TOEFL Synonym Questions (State of the art)
- TOEFL = Test of English as a Foreign Language
- 80 multiple-choice synonym questions; 4 choices per question
- TOEFL questions available from Thomas Landauer
- introduced in Landauer and Dumais (1997) as a way of evaluating algorithms for measuring similarity
- subsequently used by many other researchers
- Reference for algorithm = where to find out more about given algorithm for measuring similarity
- Reference for experiment = where to find out more about evaluation of given algorithm with TOEFL questions
- Algorithm = general type of algorithm: corpus-based, lexicon-based, hybrid
- Correct = percent of 80 questions that given algorithm answered correctly
- 95% confidence = confidence interval calculated using Binomial Exact Test
- table rows sorted in order of increasing percent correct
Reference for algorithm | Reference for experiment | Algorithm | Correct | 95% confidence |
---|---|---|---|---|
Resnik (1995) | Jarmasz and Szpakowicz (2003) | hybrid | 20.31% | 12.89–31.83% |
Leacock and Chodrow (1998) | Jarmasz and Szpakowicz (2003) | lexicon-based | 21.88% | 13.91–33.21% |
Lin (1998) | Jarmasz and Szpakowicz (2003) | hybrid | 24.06% | 15.99–35.94% |
Jiang and Conrath (1997) | Jarmasz and Szpakowicz (2003) | hybrid | 25.00% | 15.99–35.94% |
Landauer and Dumais (1997) | Landauer and Dumais (1997) | corpus-based | 64.38% | 52.90–74.80% |
Average non-English US college applicant | Landauer and Dumais (1997) | human | 64.50% | 53.01–74.88% |
Turney (2001) | Turney (2001) | corpus-based | 73.75% | 62.71–82.96% |
Hirst and St.-Onge (1998) | Jarmasz and Szpakowicz (2003) | lexicon-based | 77.91% | 68.17–87.11% |
Jarmasz and Szpakowicz (2003) | Jarmasz and Szpakowicz (2003) | lexicon-based | 78.75% | 68.17–87.11% |
Terra and Clarke (2003) | Terra and Clarke (2003) | corpus-based | 81.25% | 70.97–89.11% |
Rapp (2003) | Rapp (2003) | corpus-based | 92.50% | 84.39-97.20% |
Turney et al. (2003) | Turney et al. (2003) | hybrid | 97.50% | 91.26–99.70% |
Hirst, G., and St-Onge, D. (1998).
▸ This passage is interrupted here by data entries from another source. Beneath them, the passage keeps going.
-- pv_equiv track=rewrite | github.com/miliar/Code_Jam_Webscraper | solutions_python/solutions_year16_round4_nr1/148.py | make_prs_tree
-- ===== SOURCE A (Python) =====
-- winner_tree = {
--     "R": ["R", "S"],
--     "P": ["P", "R"],
--     "S": ["S", "P"]
-- }
--
-- def make_prs_tree(N, n_R, n_P, n_S):
--     solutions = []
--     ordered_solutions = []
--     for winner in ["R", "P", "S"]:
--         solutions.append(build_recursive_solution(winner, N))
--     for solution in solutions:
--         if solution.count("R") != n_R:
--             continue
--         if solution.count("P") != n_P:
--             continue
--         if solution.count("S") != n_S:
--             continue
--         ordered_solutions.append(solution)
--     if not ordered_solutions:
--         return "IMPOSSIBLE"
--     return "".join(sorted(ordered_solutions)[0])
--
-- def build_recursive_solution(winner, depth):
--     if depth == 1:
--         return sorted(winner_tree[winner])
--     prevs = winner_tree[winner]
--     sol1 = build_recursive_solution(prevs[0], depth - 1)
--     sol2 = build_recursive_solution(prevs[1], depth - 1)
--     if sol1 > sol2:
--         return sol2 + sol1
--     return sol1 + sol2
-- ===== SOURCE B (Python) =====
-- winner_tree = {
--     "R": ["R", "S"],
--     "P": ["P", "R"],
--     "S": ["S", "P"]
-- }
--
-- def _letter_counts(pair):
--     r = p = s = 0
--     for c in pair:
--         if c == "R":
--             r += 1
--         elif c == "P":
--             p += 1
--         else:
--             s += 1
--     return (r, p, s)
--
-- def _build(winner, depth):
--     if depth == 1:
--         a, b = winner_tree[winner]
--         return a + b if a <= b else b + a
--     s1 = _build(winner_tree[winner][0], depth - 1)
--     s2 = _build(winner_tree[winner][1], depth - 1)
--     return s1 + s2 if s1 <= s2 else s2 + s1
--
-- def make_prs_tree(N, n_R, n_P, n_S):
--     # analytic R/P/S counts of each winner's depth-N tree via a recurrence;
--     # a tree string is only built for winners whose counts already match.
--     counts = {w: _letter_counts(winner_tree[w]) for w in ("R", "P", "S")}
--     for _ in range(N - 1):
--         counts = {
--             w: tuple(x + y for x, y in zip(counts[winner_tree[w][0]],
--                                            counts[winner_tree[w][1]]))
--             for w in ("R", "P", "S")
--         }
--     matches = [w for w in ("R", "P", "S") if counts[w] == (n_R, n_P, n_S)]
--     if not matches:
--         return "IMPOSSIBLE"
--     return min(_build(w, N) for w in matches)
-- ===== Notes on version B (the rewrite author's own statement) =====
-- stated objective: alternative
-- what changed: B replaces A's validation pass (build all three full 2^N-character tournament strings and scan-count each for R/P/S) with an analytic per-winner (r,p,s) count recurrence, then builds a tree string only for the count-matching winners and takes the minimum; intended as faster, but a timing run could not measure a ratio (A times out before B is stressed).
import Mathlib
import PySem

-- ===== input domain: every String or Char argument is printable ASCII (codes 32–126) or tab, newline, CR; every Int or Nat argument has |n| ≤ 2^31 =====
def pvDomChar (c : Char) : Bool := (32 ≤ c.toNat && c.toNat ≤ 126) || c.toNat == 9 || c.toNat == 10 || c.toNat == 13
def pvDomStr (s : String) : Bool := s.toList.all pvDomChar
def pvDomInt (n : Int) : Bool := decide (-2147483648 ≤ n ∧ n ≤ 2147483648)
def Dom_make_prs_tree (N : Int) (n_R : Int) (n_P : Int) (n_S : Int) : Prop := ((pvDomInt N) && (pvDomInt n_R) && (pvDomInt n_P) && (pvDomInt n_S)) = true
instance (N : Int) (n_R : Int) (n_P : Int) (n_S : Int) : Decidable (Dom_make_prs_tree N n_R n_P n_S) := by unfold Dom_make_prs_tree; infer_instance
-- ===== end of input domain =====

-- B replaces A's "build all three full tournament strings and scan-count each" validation by an
-- analytic per-winner (r,p,s) count recurrence, building a tree string only for count-matching winners
-- (objective: alternative; intended as faster — a timing run could not measure a ratio, A times out first).

-- ===== PORT A =====
-- winner_tree; Python's 1-char strings are ported as Char, a list of 1-char strings as List Char
-- (exact: list comparison / sorting / count / "".join coincide elementwise).
def pvWT (c : Char) : List Char :=
  if c = 'R' then ['R', 'S'] else if c = 'P' then ['P', 'R'] else ['S', 'P']

-- build_recursive_solution, with the depth as Nat fuel (depth 0 is never reached from depth ≥ 1)
def pvBuildA (winner : Char) : Nat → List Char
  | 0 => []
  | 1 => PySem.List.sorted (pvWT winner) (fun x => x) false
  | d + 2 =>
    let prevs := pvWT winner
    let sol1 := pvBuildA (prevs.getD 0 ' ') (d + 1)
    let sol2 := pvBuildA (prevs.getD 1 ' ') (d + 1)
    if sol2 < sol1 then sol2 ++ sol1 else sol1 ++ sol2

def make_prs_tree (N : Int) (n_R : Int) (n_P : Int) (n_S : Int) : String :=
  let solutions := [pvBuildA 'R' N.toNat, pvBuildA 'P' N.toNat, pvBuildA 'S' N.toNat]
  let ordered := solutions.filter (fun sol =>
    decide ((sol.count 'R' : Int) = n_R) && decide ((sol.count 'P' : Int) = n_P) &&
      decide ((sol.count 'S' : Int) = n_S))
  if ordered = [] then "IMPOSSIBLE"
  else String.mk ((PySem.List.sorted ordered (fun x => x) false).headD [])

-- ===== PORT B =====
-- _letter_counts (B's explicit r/p/s accumulator loop)
def pvLetterCounts (l : List Char) : Int × Int × Int :=
  l.foldl (fun acc c =>
    if c = 'R' then (acc.1 + 1, acc.2.1, acc.2.2)
    else if c = 'P' then (acc.1, acc.2.1 + 1, acc.2.2)
    else (acc.1, acc.2.1, acc.2.2 + 1)) (0, 0, 0)

-- _build
def pvBuildB (winner : Char) : Nat → List Char
  | 0 => []
  | 1 =>
    let a := (pvWT winner).getD 0 ' '
    let b := (pvWT winner).getD 1 ' '
    if a ≤ b then [a, b] else [b, a]
  | d + 2 =>
    let s1 := pvBuildB ((pvWT winner).getD 0 ' ') (d + 1)
    let s2 := pvBuildB ((pvWT winner).getD 1 ' ') (d + 1)
    if s1 ≤ s2 then s1 ++ s2 else s2 ++ s1

-- the 3-key counts dict {R: _, P: _, S: _} as a triple of (r,p,s) triples
abbrev pvCState : Type := (Int × Int × Int) × (Int × Int × Int) × (Int × Int × Int)

def pvGetW (c : pvCState) (w : Char) : Int × Int × Int :=
  if w = 'R' then c.1 else if w = 'P' then c.2.1 else c.2.2

-- tuple(x+y for x, y in zip(...)) on the two parent entries
def pvNewW (c : pvCState) (w : Char) : Int × Int × Int :=
  let u := pvGetW c ((pvWT w).getD 0 ' ')
  let v := pvGetW c ((pvWT w).getD 1 ' ')
  (u.1 + v.1, u.2.1 + v.2.1, u.2.2 + v.2.2)

def pvStep (c : pvCState) : pvCState := (pvNewW c 'R', pvNewW c 'P', pvNewW c 'S')

def pvInit : pvCState :=
  (pvLetterCounts (pvWT 'R'), pvLetterCounts (pvWT 'P'), pvLetterCounts (pvWT 'S'))

def make_prs_tree_alt (N : Int) (n_R : Int) (n_P : Int) (n_S : Int) : String :=
  let counts := (PySem.List.pyRange 0 (N - 1) 1).foldl (fun c _ => pvStep c) pvInit
  let winners := (['R', 'P', 'S'].filter (fun w => decide (pvGetW counts w = (n_R, n_P, n_S))))
  if winners = [] then "IMPOSSIBLE"
  else String.mk ((PySem.List.min? (winners.map (fun w => pvBuildB w N.toNat)) (fun x => x)).getD [])

-- ===== PRECONDITION & SPEC =====
-- Pre_ excludes N ≤ 0, where A's build_recursive_solution recurses forever (RecursionError).
def Pre_make_prs_tree (N : Int) (n_R : Int) (n_P : Int) (n_S : Int) : Prop := 1 ≤ N
instance (N : Int) (n_R : Int) (n_P : Int) (n_S : Int) : Decidable (Pre_make_prs_tree N n_R n_P n_S) := by
  unfold Pre_make_prs_tree; infer_instance

def pvWitness_make_prs_tree : Int × Int × Int × Int := (2, 1, 1, 2)

def Spec_make_prs_tree (N : Int) (n_R : Int) (n_P : Int) (n_S : Int) (out : String) : Prop := out = make_prs_tree_alt N n_R n_P n_S
instance (N : Int) (n_R : Int) (n_P : Int) (n_S : Int) (out : String) : Decidable (Spec_make_prs_tree N n_R n_P n_S out) := by unfold Spec_make_prs_tree; infer_instance

-- ===== CLAIM (what is proved, stated in full; the proofs are below) =====
def Claim_equal_make_prs_tree : Prop := ∀ (N : Int) (n_R : Int) (n_P : Int) (n_S : Int), Dom_make_prs_tree N n_R n_P n_S → Pre_make_prs_tree N n_R n_P n_S → Spec_make_prs_tree N n_R n_P n_S (make_prs_tree N n_R n_P n_S)

-- ===== LEMMAS AND PROOFS =====

-- the two builders agree
lemma build_eq (w : Char) (d : Nat) : pvBuildA w d = pvBuildB w d := by
  induction d using Nat.strong_induction_on generalizing w with
  | _ d ih =>
    match d with
    | 0 => rfl
    | 1 =>
      unfold pvBuildA pvBuildB pvWT
      by_cases h1 : w = 'R' <;> by_cases h2 : w = 'P' <;> simp [h1, h2] <;> decide
    | d + 2 =>
      simp only [pvBuildA, pvBuildB]
      rw [ih (d + 1) (by omega), ih (d + 1) (by omega)]
      by_cases h : pvBuildB ((pvWT w).getD 0 ' ') (d + 1) ≤ pvBuildB ((pvWT w).getD 1 ' ') (d + 1)
      · rw [if_neg (not_lt.mpr h), if_pos h]
      · rw [if_pos (not_le.mp h), if_neg h]

-- analytic triple of a list
def pvCnt (l : List Char) : Int × Int × Int := ((l.count 'R' : Int), (l.count 'P' : Int), (l.count 'S' : Int))

lemma cnt_append (l1 l2 : List Char) :
    pvCnt (l1 ++ l2) = ((pvCnt l1).1 + (pvCnt l2).1, (pvCnt l1).2.1 + (pvCnt l2).2.1, (pvCnt l1).2.2 + (pvCnt l2).2.2) := by
  simp [pvCnt, List.count_append]

lemma cnt_build_succ (w : Char) (d : Nat) :
    pvCnt (pvBuildB w (d + 2)) =
      ((pvCnt (pvBuildB ((pvWT w).getD 0 ' ') (d+1))).1 + (pvCnt (pvBuildB ((pvWT w).getD 1 ' ') (d+1))).1,
       (pvCnt (pvBuildB ((pvWT w).getD 0 ' ') (d+1))).2.1 + (pvCnt (pvBuildB ((pvWT w).getD 1 ' ') (d+1))).2.1,
       (pvCnt (pvBuildB ((pvWT w).getD 0 ' ') (d+1))).2.2 + (pvCnt (pvBuildB ((pvWT w).getD 1 ' ') (d+1))).2.2) := by
  simp only [pvBuildB]
  split
  · rw [cnt_append]
  · rw [cnt_append]; simp only [Prod.ext_iff]; refine ⟨by omega, by omega, by omega⟩

def pvTripleOf (d : Nat) : pvCState := (pvCnt (pvBuildB 'R' d), pvCnt (pvBuildB 'P' d), pvCnt (pvBuildB 'S' d))

lemma iterate_step (k : Nat) : pvStep^[k] pvInit = pvTripleOf (k + 1) := by
  induction k with
  | zero => decide
  | succ k ih =>
    rw [Function.iterate_succ_apply', ih]
    show pvStep (pvTripleOf (k+1)) = pvTripleOf (k+2)
    have hR := cnt_build_succ 'R' k
    have hP := cnt_build_succ 'P' k
    have hS := cnt_build_succ 'S' k
    simp [pvWT, List.getD] at hR hP hS
    simp [pvTripleOf, pvStep, pvNewW, pvGetW, pvWT, List.getD]
    simp [hR, hP, hS]

lemma foldl_const_step (l : List Int) (c : pvCState) :
    l.foldl (fun c _ => pvStep c) c = pvStep^[l.length] c := by
  induction l generalizing c with
  | nil => rfl
  | cons x t ih => simp [List.foldl, ih, Function.iterate_succ_apply]

lemma sorted_head_eq_min (l : List (List Char)) (h : l ≠ []) :
    (PySem.List.sorted l (fun x => x) false).headD [] = (PySem.List.min? l (fun x => x)).getD [] := by
  have hD : (inferInstance : DecidableLT (List Char)) = List.instLinearOrder.toDecidableLT :=
    Subsingleton.elim _ _
  rw [show (PySem.List.sorted l (fun x : List Char => x) false)
      = @PySem.List.sorted _ _ List.instLinearOrder.toLT List.instLinearOrder.toDecidableLT l (fun x => x) false by rw [← hD]]
  rw [show (PySem.List.min? l (fun x : List Char => x))
      = @PySem.List.min? _ _ List.instLinearOrder.toLT List.instLinearOrder.toDecidableLT l (fun x => x) by rw [← hD]]
  obtain ⟨m, t, hs⟩ : ∃ m t, @PySem.List.sorted _ _ List.instLinearOrder.toLT List.instLinearOrder.toDecidableLT l (fun x => x) false = m :: t := by
    cases hsl : @PySem.List.sorted _ _ List.instLinearOrder.toLT List.instLinearOrder.toDecidableLT l (fun x => x) false with
    | nil => exact absurd ((@PySem.List.sorted_eq_nil_iff _ _ List.instLinearOrder.toLT List.instLinearOrder.toDecidableLT l (fun x => x) false).mp hsl) h
    | cons m t => exact ⟨m, t, rfl⟩
  obtain ⟨m', hm'⟩ : ∃ m', @PySem.List.min? _ _ List.instLinearOrder.toLT List.instLinearOrder.toDecidableLT l (fun x => x) = some m' := by
    cases hmin : @PySem.List.min? _ _ List.instLinearOrder.toLT List.instLinearOrder.toDecidableLT l (fun x => x) with
    | none => exact absurd ((@PySem.List.min?_eq_none_iff _ _ List.instLinearOrder.toLT List.instLinearOrder.toDecidableLT l (fun x => x)).mp hmin) h
    | some m' => exact ⟨m', rfl⟩
  rw [hs, hm']
  have hmem : m ∈ l := (@PySem.List.sorted_perm _ _ List.instLinearOrder.toLT List.instLinearOrder.toDecidableLT l (fun x => x) false).mem_iff.mp (by rw [hs]; exact List.mem_cons_self)
  have hmem' : m' ∈ l := @PySem.List.min?_mem _ _ List.instLinearOrder.toLT List.instLinearOrder.toDecidableLT l (fun x => x) m' hm'
  have h1 := PySem.List.key_head_sorted_le l (fun x => x) hs m' hmem'
  have h2 := PySem.List.min?_isMin hm' m hmem
  exact le_antisymm h1 h2

theorem make_prs_tree_spec : Claim_equal_make_prs_tree := by
  intro N n_R n_P n_S _ hpre
  unfold Pre_make_prs_tree at hpre
  unfold Spec_make_prs_tree
  simp only [make_prs_tree, make_prs_tree_alt]
  have hcounts : (PySem.List.pyRange 0 (N - 1) 1).foldl (fun c _ => pvStep c) pvInit = pvTripleOf N.toNat := by
    rw [foldl_const_step, PySem.List.length_pyRange_one, iterate_step]
    congr 1
    omega
  rw [hcounts, build_eq, build_eq, build_eq]
  have hq : ∀ w : Char,
      (decide (((pvBuildB w N.toNat).count 'R' : Int) = n_R) &&
        decide (((pvBuildB w N.toNat).count 'P' : Int) = n_P) &&
        decide (((pvBuildB w N.toNat).count 'S' : Int) = n_S))
      = decide (pvCnt (pvBuildB w N.toNat) = (n_R, n_P, n_S)) := by
    intro w
    simp [pvCnt, Prod.ext_iff, Bool.and_assoc]
  have hpR : decide (pvGetW (pvTripleOf N.toNat) 'R' = (n_R, n_P, n_S))
      = decide (pvCnt (pvBuildB 'R' N.toNat) = (n_R, n_P, n_S)) := by simp [pvGetW, pvTripleOf]
  have hpP : decide (pvGetW (pvTripleOf N.toNat) 'P' = (n_R, n_P, n_S))
      = decide (pvCnt (pvBuildB 'P' N.toNat) = (n_R, n_P, n_S)) := by simp [pvGetW, pvTripleOf]
  have hpS : decide (pvGetW (pvTripleOf N.toNat) 'S' = (n_R, n_P, n_S))
      = decide (pvCnt (pvBuildB 'S' N.toNat) = (n_R, n_P, n_S)) := by simp [pvGetW, pvTripleOf]
  have hfilter :
      ([pvBuildB 'R' N.toNat, pvBuildB 'P' N.toNat, pvBuildB 'S' N.toNat].filter (fun sol =>
          decide ((sol.count 'R' : Int) = n_R) && decide ((sol.count 'P' : Int) = n_P) &&
            decide ((sol.count 'S' : Int) = n_S)))
      = ((['R', 'P', 'S'].filter (fun w => decide (pvGetW (pvTripleOf N.toNat) w = (n_R, n_P, n_S)))).map
          (fun w => pvBuildB w N.toNat)) := by
    simp only [List.filter_cons, List.filter_nil, hpR, hpP, hpS, hq]
    cases hdR : decide (pvCnt (pvBuildB 'R' N.toNat) = (n_R, n_P, n_S)) <;>
      cases hdP : decide (pvCnt (pvBuildB 'P' N.toNat) = (n_R, n_P, n_S)) <;>
      cases hdS : decide (pvCnt (pvBuildB 'S' N.toNat) = (n_R, n_P, n_S)) <;> simp
  rw [hfilter]
  by_cases hemp : (['R', 'P', 'S'].filter (fun w => decide (pvGetW (pvTripleOf N.toNat) w = (n_R, n_P, n_S)))) = []
  · simp [hemp]
  · rw [if_neg (by simp [hemp]), if_neg hemp]
    exact congrArg String.mk (sorted_head_eq_min _ (by simp [hemp]))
Lexical chains as representation of context for the detection and correction of malapropisms. In C. Fellbaum (ed.), WordNet: An Electronic Lexical Database. Cambridge: MIT Press, 305-332.
Jarmasz, M., and Szpakowicz, S. (2003). Roget’s thesaurus and semantic similarity, Proceedings of the International Conference on Recent Advances in Natural Language Processing (RANLP-03), Borovets, Bulgaria, September, pp. 212-219.
Jiang, J.J., and Conrath, D.W. (1997). Semantic similarity based on corpus statistics and lexical taxonomy. Proceedings of the International Conference on Research in Computational Linguistics, Taiwan.
Leacock, C., and Chodorow, M. (1998). Combining local context and WordNet similarity for word sense identification. In C. Fellbaum (ed.), WordNet: An Electronic Lexical Database. Cambridge: MIT Press, pp. 265-283.
Lin, D. (1998). An information-theoretic definition of similarity. Proceedings of the 15th International Conference on Machine Learning (ICML-98), Madison, WI, pp. 296-304.
Resnik, P. (1995). Using information content to evaluate semantic similarity. Proceedings of the 14th International Joint Conference on Artificial Intelligence (IJCAI-95), Montreal, pp. 448-453.